The frivolous fifth season

© Thomas Kölsch

Some look forward to it with eager anticipation, others merely shake their heads in despair: ‘Karneval, Fastelovend, Fasenacht or Fasching’ [Carnival] divides opinions in Germany and often leads to confusion – especially among international visitors. Totally normal people don costumes, sing peculiar songs and engage in eccentric ceremonies that involve some very strange rituals. The pronounced nature of this behaviour is highly dependent on the region. And the prominent religion. The so-called ‘fifth season’ only became fashionable over the last 30 years in the areas sooner rooted in a Protestant ethic – there the frivolous activities previously met with a more dismissive attitude. Citizens in large parts of the Rhineland, in Swabia and in wide areas of Hesse that are dominated by Catholicism have already for centuries been indulging in a few days of festivities just before the beginning of Lent. Entire cities mutate into a sort of state of exception when the ‘Jecken’ [revellers] symbolically assume power and the streets are full of people in costumes for whom celebration is the top priority. Yet regional variations do exist – we provide an overview below.

Historical roots and ancient influences

The roots of Carnival in all its forms stretch back to ancient times; including festivities to celebrate Dionysus, the Greek god of wine, and Saturn, the Roman god of agriculture. The associated festivities involved copious eating and drinking, those in power became the butt of scorn, and social differences were temporarily suspended – elements that still prevail today. They then mingled with Celtic and Nordic rituals that sought to chase winter away and banish darkness and evil spirits; the latter can still be observed in the Swabian-Alemannic ‘Fastnacht’ that is celebrated in south-west Germany. Devils and witches often play a key role in these celebrations.

Tradition encounters modernity: costumes and masks

The handmade costumes worn by the active Carnival revellers and the elaborately embellished wooden masks, which are often passed down through generations, sooner reveal similarities to the Carnival in Venice than to the folkloric ‘Karneval’ in the Rhineland. They are deeply rooted in tradition, more primeval and at the same time darker than the uniforms of the various guards that seem to be prominent in Cologne, Bonn and Düsseldorf. In addition to the previously mentioned devils and witches, the other characters include fools, animal forms and so-called ‘savages’. The first ‘Fastnacht’ events and ‘Narrentreffen’ [meetings of fools], which can sometimes attract thousands of fools to gather, take place from 6 January onwards; things really heat up on the Thursday before Ash Wednesday and then end on that day.

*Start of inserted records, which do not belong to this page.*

-- pv_equiv track=rewrite | github.com/khuushichand/aiml-project | tldw_Server_API/tests/e2e/fixtures.py | _looks_like_jwt
-- ===== SOURCE A (Python) =====
-- def _looks_like_jwt(token: str) -> bool:
--     if not isinstance(token, str):
--         return False
--     token = token.strip()
--     if not token:
--         return False
--     parts = token.split(".")
--     if len(parts) != 3:
--         return False
--     return all(part for part in parts)
-- ===== SOURCE B (Python) =====
-- def _looks_like_jwt(token: str) -> bool:
--     if not isinstance(token, str):
--         return False
--     token = token.strip()
--     return (token.count(".") == 2 and ".." not in token
--             and not token.startswith(".") and not token.endswith("."))
-- ===== Notes on version B (the rewrite author's own statement) =====
-- stated objective: simpler
-- what changed: Instead of building the list of dot-separated parts and checking its length and element non-emptiness, B decides the JWT shape directly from the string's dot structure: exactly two dots, no adjacent dots, no leading or trailing dot.
import Mathlib
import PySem

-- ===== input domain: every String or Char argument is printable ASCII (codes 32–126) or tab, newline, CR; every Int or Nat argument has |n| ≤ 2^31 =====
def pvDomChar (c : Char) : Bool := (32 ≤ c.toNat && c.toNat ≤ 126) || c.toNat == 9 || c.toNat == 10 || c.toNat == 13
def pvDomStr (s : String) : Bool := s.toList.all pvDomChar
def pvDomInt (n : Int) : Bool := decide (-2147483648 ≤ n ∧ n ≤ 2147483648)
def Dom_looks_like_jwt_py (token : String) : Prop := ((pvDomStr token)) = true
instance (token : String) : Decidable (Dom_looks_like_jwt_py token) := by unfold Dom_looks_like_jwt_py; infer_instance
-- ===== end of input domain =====

-- B checks the dot structure of the stripped token directly (two dots, none adjacent,
-- none at either end) instead of splitting into a parts list; objective: simpler.

-- ===== PORT A =====
def looks_like_jwt_py (token : String) : Bool :=
  let t := PySem.Chars.strip token.toList
  if t.isEmpty then false
  else
    let parts := PySem.Chars.splitOn t ['.']
    if parts.length != 3 then false
    else parts.all (fun p => !p.isEmpty)

-- ===== PORT B =====
def looks_like_jwt_py_alt (token : String) : Bool :=
  let t := PySem.Chars.strip token.toList
  (PySem.Chars.count t ['.'] == 2) && !(PySem.Chars.isIn ['.', '.'] t)
    && !(PySem.Chars.startswith t ['.']) && !(PySem.Chars.endswith t ['.'])

-- ===== PRECONDITION & SPEC =====
def Spec_looks_like_jwt_py (token : String) (out : Bool) : Prop := out = looks_like_jwt_py_alt token
instance (token : String) (out : Bool) : Decidable (Spec_looks_like_jwt_py token out) := by unfold Spec_looks_like_jwt_py; infer_instance

-- ===== CLAIM (what is proved, stated in full; the proofs are below) =====
def Claim_equal_looks_like_jwt_py : Prop := ∀ (token : String), Dom_looks_like_jwt_py token → Spec_looks_like_jwt_py token (looks_like_jwt_py token)

-- ===== LEMMAS AND PROOFS =====

-- Structural version of splitting on '.', used only in the proofs.
def dotSplit : List Char → List Char → List (List Char)
  | [], cur => [cur.reverse]
  | x :: rest, cur => if x = '.' then cur.reverse :: dotSplit rest [] else dotSplit rest (x :: cur)

theorem splitOn_go_eq (fuel : Nat) (l cur : List Char) (acc : List (List Char))
    (h : l.length ≤ fuel) :
    PySem.Chars.splitOn.go ['.'] fuel l cur acc = acc.reverse ++ dotSplit l cur := by
  induction fuel generalizing l cur acc with
  | zero =>
    have hl : l = [] := by cases l <;> simp_all
    subst hl
    simp [PySem.Chars.splitOn.go, dotSplit]
  | succ f ih =>
    cases l with
    | nil => simp [PySem.Chars.splitOn.go, dotSplit]
    | cons x rest =>
      by_cases hx : x = '.'
      · subst hx
        simp only [PySem.Chars.splitOn.go, List.isPrefixOf, BEq.rfl, Bool.true_and,
          if_pos, List.length_cons, List.drop_succ_cons]
        simp only [List.length_nil, List.drop_zero]
        rw [ih rest [] (cur.reverse :: acc) (by simpa using Nat.le_of_succ_le_succ h)]
        simp [dotSplit]
      · have hpre : List.isPrefixOf ['.'] (x :: rest) = false := by
          simp [List.isPrefixOf]; exact fun hh => (hx hh.symm).elim
        simp only [PySem.Chars.splitOn.go, hpre, Bool.false_eq_true, if_false]
        rw [ih rest (x :: cur) acc (by simpa using Nat.le_of_succ_le_succ h)]
        simp [dotSplit, hx]

theorem count_go_eq (fuel : Nat) (l : List Char) (acc : Nat) (h : l.length ≤ fuel) :
    PySem.Chars.count.go ['.'] fuel l acc = acc + l.count '.' := by
  induction fuel generalizing l acc with
  | zero =>
    have hl : l = [] := by cases l <;> simp_all
    subst hl; simp [PySem.Chars.count.go]
  | succ f ih =>
    cases l with
    | nil => simp [PySem.Chars.count.go]
    | cons x rest =>
      by_cases hx : x = '.'
      · subst hx
        simp only [PySem.Chars.count.go, List.isPrefixOf, BEq.rfl, Bool.true_and,
          if_pos, List.length_cons, List.drop_succ_cons]
        simp only [List.length_nil, List.drop_zero]
        rw [ih rest (acc + 1) (by simpa using Nat.le_of_succ_le_succ h)]
        simp [List.count_cons]; omega
      · have hpre : List.isPrefixOf ['.'] (x :: rest) = false := by
          simp [List.isPrefixOf]; exact fun hh => (hx hh.symm).elim
        simp only [PySem.Chars.count.go, hpre, Bool.false_eq_true, if_false]
        rw [ih rest acc (by simpa using Nat.le_of_succ_le_succ h)]
        simp [List.count_cons, hx]

theorem length_dotSplit (l cur : List Char) :
    (dotSplit l cur).length = l.count '.' + 1 := by
  induction l generalizing cur with
  | nil => simp [dotSplit]
  | cons x rest ih =>
    by_cases hx : x = '.'
    · subst hx; simp [dotSplit, ih, List.count_cons]
    · simp [dotSplit, hx, ih, List.count_cons]

theorem dotSplit_nodot (a cur : List Char) (h : '.' ∉ a) :
    dotSplit a cur = [cur.reverse ++ a] := by
  induction a generalizing cur with
  | nil => simp [dotSplit]
  | cons x rest ih =>
    have hx : x ≠ '.' := fun hh => h (hh ▸ List.mem_cons_self)
    simp only [dotSplit, hx, if_false]
    rw [ih (x :: cur) (fun hm => h (List.mem_cons_of_mem _ hm))]
    simp

theorem dotSplit_app (a rest cur : List Char) (h : '.' ∉ a) :
    dotSplit (a ++ '.' :: rest) cur = (cur.reverse ++ a) :: dotSplit rest [] := by
  induction a generalizing cur with
  | nil => simp [dotSplit]
  | cons x t ih =>
    have hx : x ≠ '.' := fun hh => h (hh ▸ List.mem_cons_self)
    simp only [List.cons_append, dotSplit, hx, if_false]
    rw [ih (x :: cur) (fun hm => h (List.mem_cons_of_mem _ hm))]
    simp

theorem split_first_dot (l : List Char) (h : '.' ∈ l) :
    ∃ a rest, l = a ++ '.' :: rest ∧ '.' ∉ a ∧ l.count '.' = rest.count '.' + 1 := by
  induction l with
  | nil => simp at h
  | cons x t ih =>
    by_cases hx : x = '.'
    · exact ⟨[], t, by simp [hx], by simp, by simp [hx, List.count_cons]⟩
    · have ht : '.' ∈ t := by
        cases List.mem_cons.1 h with
        | inl h1 => exact absurd h1.symm hx
        | inr h1 => exact h1
      obtain ⟨a, rest, he, hna, hc⟩ := ih ht
      exact ⟨x :: a, rest, by simp [he], by simp [hna, Ne.symm hx, hx], by
        simp [hx, hc]⟩

theorem decomp_two (l : List Char) (h : l.count '.' = 2) :
    ∃ a b d, l = a ++ '.' :: (b ++ '.' :: d) ∧ '.' ∉ a ∧ '.' ∉ b ∧ '.' ∉ d := by
  have h1 : '.' ∈ l := List.count_pos_iff.1 (by omega)
  obtain ⟨a, rest, he, hna, hc⟩ := split_first_dot l h1
  have h2 : '.' ∈ rest := List.count_pos_iff.1 (by omega)
  obtain ⟨b, d, he2, hnb, hc2⟩ := split_first_dot rest h2
  have hnd : '.' ∉ d := by
    intro hm
    have := List.count_pos_iff.2 hm
    omega
  exact ⟨a, b, d, by rw [he, he2], hna, hnb, hnd⟩

theorem infix_dd_drop (u v : List Char) (h : '.' ∉ u) :
    (['.', '.'] <:+: u ++ v) ↔ (['.', '.'] <:+: v) := by
  induction u with
  | nil => simp
  | cons x t ih =>
    have hx : x ≠ '.' := fun hh => h (hh ▸ List.mem_cons_self)
    rw [List.cons_append, List.infix_cons_iff, ih (fun hm => h (List.mem_cons_of_mem _ hm))]
    constructor
    · rintro (hp | hi)
      · exact absurd (List.cons_prefix_cons.1 hp).1.symm hx
      · exact hi
    · exact Or.inr

theorem not_infix_dd_of_nodot (d : List Char) (h : '.' ∉ d) : ¬ ['.', '.'] <:+: d := by
  intro hi
  have := hi.sublist.count_le '.'
  simp at this
  exact absurd (List.count_pos_iff.1 (by omega)) h

theorem prefix_dd_cons_iff (b d : List Char) (hb : '.' ∉ b) :
    (['.', '.'] <+: '.' :: (b ++ '.' :: d)) ↔ b = [] := by
  cases b with
  | nil => simp
  | cons x t =>
    have hx : x ≠ '.' := fun hh => hb (hh ▸ List.mem_cons_self)
    constructor
    · intro hp
      have := (List.cons_prefix_cons.1 (List.cons_prefix_cons.1 hp).2).1
      exact absurd this.symm hx
    · intro hh; simp at hh

theorem infix_dd_iff (a b d : List Char) (ha : '.' ∉ a) (hb : '.' ∉ b) (hd : '.' ∉ d) :
    (['.', '.'] <:+: a ++ '.' :: (b ++ '.' :: d)) ↔ b = [] := by
  rw [infix_dd_drop a _ ha, List.infix_cons_iff, prefix_dd_cons_iff b d hb,
    infix_dd_drop b _ hb, List.infix_cons_iff]
  constructor
  · rintro (h1 | h2 | h3)
    · exact h1
    · cases d with
      | nil => simp at h2
      | cons y t =>
        have hy : y ≠ '.' := fun hh => hd (hh ▸ List.mem_cons_self)
        exact absurd (List.cons_prefix_cons.1 (List.cons_prefix_cons.1 h2).2).1.symm hy
    · exact absurd h3 (not_infix_dd_of_nodot d hd)
  · exact Or.inl

theorem isPrefixOf_dot (a r : List Char) (ha : '.' ∉ a) :
    List.isPrefixOf ['.'] (a ++ '.' :: r) = a.isEmpty := by
  cases a with
  | nil => simp [List.isPrefixOf]
  | cons x t =>
    have hx : x ≠ '.' := fun hh => ha (hh ▸ List.mem_cons_self)
    simp [List.isPrefixOf]
    exact fun hh => (hx hh.symm).elim

-- the shared computation on the stripped character list
theorem core_eq (l : List Char) :
    (if l.isEmpty then false
     else if (dotSplit l []).length != 3 then false
     else (dotSplit l []).all (fun p => !p.isEmpty))
    = ((l.count '.' == 2) && !(PySem.Chars.isIn ['.', '.'] l)
        && !(List.isPrefixOf ['.'] l) && !(List.isPrefixOf ['.'] l.reverse)) := by
  by_cases hc : l.count '.' = 2
  · obtain ⟨a, b, d, he, ha, hb, hd⟩ := decomp_two l hc
    subst he
    have hsplit : dotSplit (a ++ '.' :: (b ++ '.' :: d)) [] = [a, b, d] := by
      rw [dotSplit_app _ _ _ ha]
      rw [dotSplit_app _ _ _ hb]
      rw [dotSplit_nodot _ _ hd]
      simp
    have hempty : (a ++ '.' :: (b ++ '.' :: d)).isEmpty = false := by simp
    have hin : PySem.Chars.isIn ['.', '.'] (a ++ '.' :: (b ++ '.' :: d)) = b.isEmpty := by
      by_cases hbe : b = []
      · subst hbe
        have h2 : ['.', '.'] <:+: a ++ '.' :: '.' :: d := by
          simpa using (infix_dd_iff a [] d ha (by simp) hd).2 rfl
        simp [(PySem.Chars.isIn_iff_infix _ _).2 h2]
      · have : ¬ ['.', '.'] <:+: a ++ '.' :: (b ++ '.' :: d) :=
          fun hh => hbe ((infix_dd_iff a b d ha hb hd).1 hh)
        rw [(PySem.Chars.isIn_eq_false_iff _ _).2 this]
        simp [hbe]
    have hpref : List.isPrefixOf ['.'] (a ++ '.' :: (b ++ '.' :: d)) = a.isEmpty :=
      isPrefixOf_dot a _ ha
    have hrev : (a ++ '.' :: (b ++ '.' :: d)).reverse
        = d.reverse ++ '.' :: (b.reverse ++ '.' :: a.reverse) := by
      simp
    have hsuf : List.isPrefixOf ['.'] (a ++ '.' :: (b ++ '.' :: d)).reverse = d.isEmpty := by
      rw [hrev, isPrefixOf_dot _ _ (by simpa using hd)]
      simp
    rw [hsplit] at *
    simp only [hempty, hc, hin, hpref, hsuf, Bool.false_eq_true, if_false,
      List.length_cons, List.length_nil]
    norm_num
    cases a <;> cases b <;> cases d <;> simp
  · have hlen : (dotSplit l []).length ≠ 3 := by
      rw [length_dotSplit]; omega
    have hc2 : (l.count '.' == 2) = false := by simpa using hc
    simp only [hc2, Bool.false_and]
    by_cases he : l.isEmpty
    · simp [he]
    · simp only [he, Bool.false_eq_true, if_false]
      have : ((dotSplit l []).length != 3) = true := by simpa using hlen
      simp [this]

-- ===== VERDICT (by name: the statement is the Claim_ definition above) =====
theorem looks_like_jwt_py_spec : Claim_equal_looks_like_jwt_py := by
  intro token _
  unfold Spec_looks_like_jwt_py looks_like_jwt_py looks_like_jwt_py_alt
  set l := PySem.Chars.strip token.toList with hl
  have hsplit : PySem.Chars.splitOn l ['.'] = dotSplit l [] := by
    have := splitOn_go_eq (l.length + 1) l [] [] (by omega)
    simpa [PySem.Chars.splitOn] using this
  have hcount : PySem.Chars.count l ['.'] = l.count '.' := by
    have := count_go_eq l.length l 0 (by omega)
    simpa [PySem.Chars.count] using this
  simp only [hsplit, hcount, PySem.Chars.startswith, PySem.Chars.endswith, List.isSuffixOf]
  have := core_eq l
  simpa using this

‘Weiberfastnacht’ [Women’s Carnival]: a special day in the Carnival calendar

The Thursday before Ash Wednesday is also an important date in the fools’ calendar in the Rhineland, albeit there are otherwise virtually no further parallels between ‘Fastnacht’ and ‘Karneval’. ‘Weiberfastnacht’ is the name for the day when women may cut off men's ties and symbolically storm the town halls with impunity, so it officially marks the start of the street carnival and forms the climax of the fifth season.

While the numerous Carnival associations are already from 11 November onwards arranging numerous events for different target groups (children's, women's, men’s and senior citizen’s sessions) and looking forward to visiting one another, it’s between ‘Weiberfastnacht’ and Carnival Monday that the revellers take to the streets.

‘Kamelle’ [sweets] and costumes: the highlights of the street carnival

This is when the Carnival processions take place – from the less prominent processions in individual neighbourhoods to major events like Cologne’s ‘Rosenmontagszug’ [Rose Monday Parade] extending to a length of eight Kilometres with some 10,000 active participants and up to a million (likewise bedecked) onlookers along the route. They expect to see colourful and creative costumes and themed floats that satirise and parody social events – and of course also the ‘Kamelle’: sweets that are thrown into the crowd by the paraders on foot and those on the carnival floats, and which the children in particular stridently demand.

In addition to Cologne, it is Bonn, Aachen and Düsseldorf (as well as Mainz that is not otherwise seen as part of the Rhineland) that are considered to be strongholds of the Rhineland’s Carnival. Carnival ultimately ends on the eve of Ash Wednesday. Until the next 11 November.